NOTICE: Worker_0: no saved model parameters found in: INFO:tensorflow:Restoring parameters from ../current_train_checkpoint/model_parameters-1425998 W tensorflow/core/framework/op_kernel.cc:1273] OP_REQUIRES failed at save_restore_v2_ops.cc:184 : Not found: Key PPO/global/encoded_external_1/conv1d_1/bias/Adam not found in checkpoint NOTICE: Worker_0: failed to restore model parameters from: ../current_train_checkpoint [NOTICE: Worker_0: training from scratch...

At first I checked the graph on tensorboard to see if 'conv1d_1' is under 'encoded_external_1' but it wasn't. So I used OrderedDict to fix the correlation issue. but unfortunately it didn't solve the fail-to-restore problem

    external = [
        ('1', spaces.Box(low=-10, high=10, shape=(128, 1, num_features), dtype=np.float32), ),
        ('2', spaces.Box(low=-10, high=10, shape=(128, 1, num_features), dtype=np.float32), ),
        ('3', spaces.Box(low=-10, high=10, shape=(128, 1, num_features), dtype=np.float32), ),
    ]
    external = OrderedDict(external)

    params = dict(
        state_shape={
            'external': DictSpace(external),

any suggestions on how to address this issue?
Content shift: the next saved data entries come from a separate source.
-- A's outer while loop, as structural recursion over the remaining suffix.
-- `rest.headD ' '` ports `expression[start]`: the index is guarded by the emptiness
-- test (`start >= length`), so the default is never read.
def pvGoA : List Char → List Char
  | [] => []
  | c :: t =>
    if PySem.Chars.startswith (c :: t) pvPname then
      let rest := (c :: t).drop 6
      if h0 : rest = [] then pvPname ++ pvGoA []
      else if !(PySem.Chars.isalpha (rest.headD ' ') || rest.headD ' ' == '_') then
        pvPname ++ pvGoA rest
      else
        let name := rest.takeWhile pvNameChar
        let afterName := rest.dropWhile pvNameChar
        let afterWs := afterName.dropWhile PySem.Chars.isspace
        if afterWs.head? == some ':' then
          let pr := pvExtract (afterWs.drop 1)
          pvWithDefault name pr.1 ++ pvGoA pr.2
        else pvGetStr name ++ pvGoA afterName
    else c :: pvGoA t
termination_by s => s.length
decreasing_by
  · exact pvLtA_nil c t
  · exact pvLtA_drop c t
  · exact pvLt_extract_chain (c :: t) _ (pvLtA_drop c t)
  · exact pvLt_dropWhile_chain (c :: t) _ (pvLtA_drop c t)
  · exact pvLtA_tail c t

def rewrite_parameter_placeholders_py (expression : String) : String :=
  String.ofList (pvGoA expression.toList)

-- ===== PORT B =====
-- tokens produced by _tokenize: a literal span, a plain placeholder, or one with a default
inductive PvTok where
  | lit : List Char → PvTok
  | get : List Char → PvTok
  | withdef : List Char → List Char → PvTok
deriving DecidableEq, Repr
-- pv_equiv track=rewrite | github.com/ALTA-DE1-N-Taufik-Kurrahman-04Sept2000/Basic-Programming-Part4 | problem2/main.py | draw_xyz
-- ===== SOURCE A (Python) =====
-- def draw_xyz(N):
--     pattern = ""
--     count = 1
--
--     for i in range(1, N + 1):
--         line = ""
--         for j in range(1, N + 1):
--             if count % 3 == 0:
--                 line += " X"
--             elif count % 2 == 0:
--                 line += " Z"
--             elif count % 2 == 1:
--                 line += " Y"
--             count += 1
--         pattern += line.strip() + " \n"
--
--     return pattern
-- ===== SOURCE B (Python) =====
-- TABLE = ["Y", "Z", "X", "Z", "Y", "X"]
--
--
-- def draw_xyz(N):
--     n = max(N, 0)
--     flat = [TABLE[i % 6] for i in range(n * n)]
--     rows = [" ".join(flat[r * n:(r + 1) * n]) + " \n" for r in range(n)]
--     return "".join(rows)
-- ===== Notes on version B (the rewrite author's own statement) =====
-- stated objective: simpler
-- what changed: B replaces A's nested loops with a running counter, three-way modulo branching and per-row strip() by generating the flat N*N character sequence from a fixed period-six table indexed by the global position modulo six, then reshaping it into rows by slicing and joining.
import Mathlib
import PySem

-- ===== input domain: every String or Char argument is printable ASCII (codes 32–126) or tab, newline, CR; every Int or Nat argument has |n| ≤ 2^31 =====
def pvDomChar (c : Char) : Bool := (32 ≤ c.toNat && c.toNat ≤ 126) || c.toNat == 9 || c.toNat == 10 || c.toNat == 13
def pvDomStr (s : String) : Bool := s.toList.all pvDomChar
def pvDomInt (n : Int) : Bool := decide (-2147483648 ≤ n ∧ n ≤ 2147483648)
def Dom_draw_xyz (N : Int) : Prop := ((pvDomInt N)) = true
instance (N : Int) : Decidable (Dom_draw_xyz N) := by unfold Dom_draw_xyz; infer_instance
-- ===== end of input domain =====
Kismuz commented 4 years ago

@JacobHanouna, message says it failed to found gradient op for encoder but it is quite hard to judge without explicit inspection and comparison of graph ops before and after restore.

JaCoderX commented 4 years ago

@Kismuz, I think I found what is causing this issue (more or less) I was working on a new design for the encoder and I used Keras to implement it along side the existing network. It worked with no issues when I worked on a single encoder network, but when I switched to separate encoders network I get the reported problem.

So, Technically this isn't a BTGym problem but Keras is really easy and fun to work with and except for this issue I find that it integrate quite good with BTGym.

Is there a way to fix it easily? would upgrading to tensorflow 2.0 solve the issue?

Kismuz commented 4 years ago

Maybe explicitly warping every keras-based encoder in it's own tf.name_scope with reuse=False option will do.

JaCoderX commented 4 years ago

I gave it a try but it didn't showed any positive results

Kismuz commented 4 years ago

Can you post relevant piece of code to reproduce the error?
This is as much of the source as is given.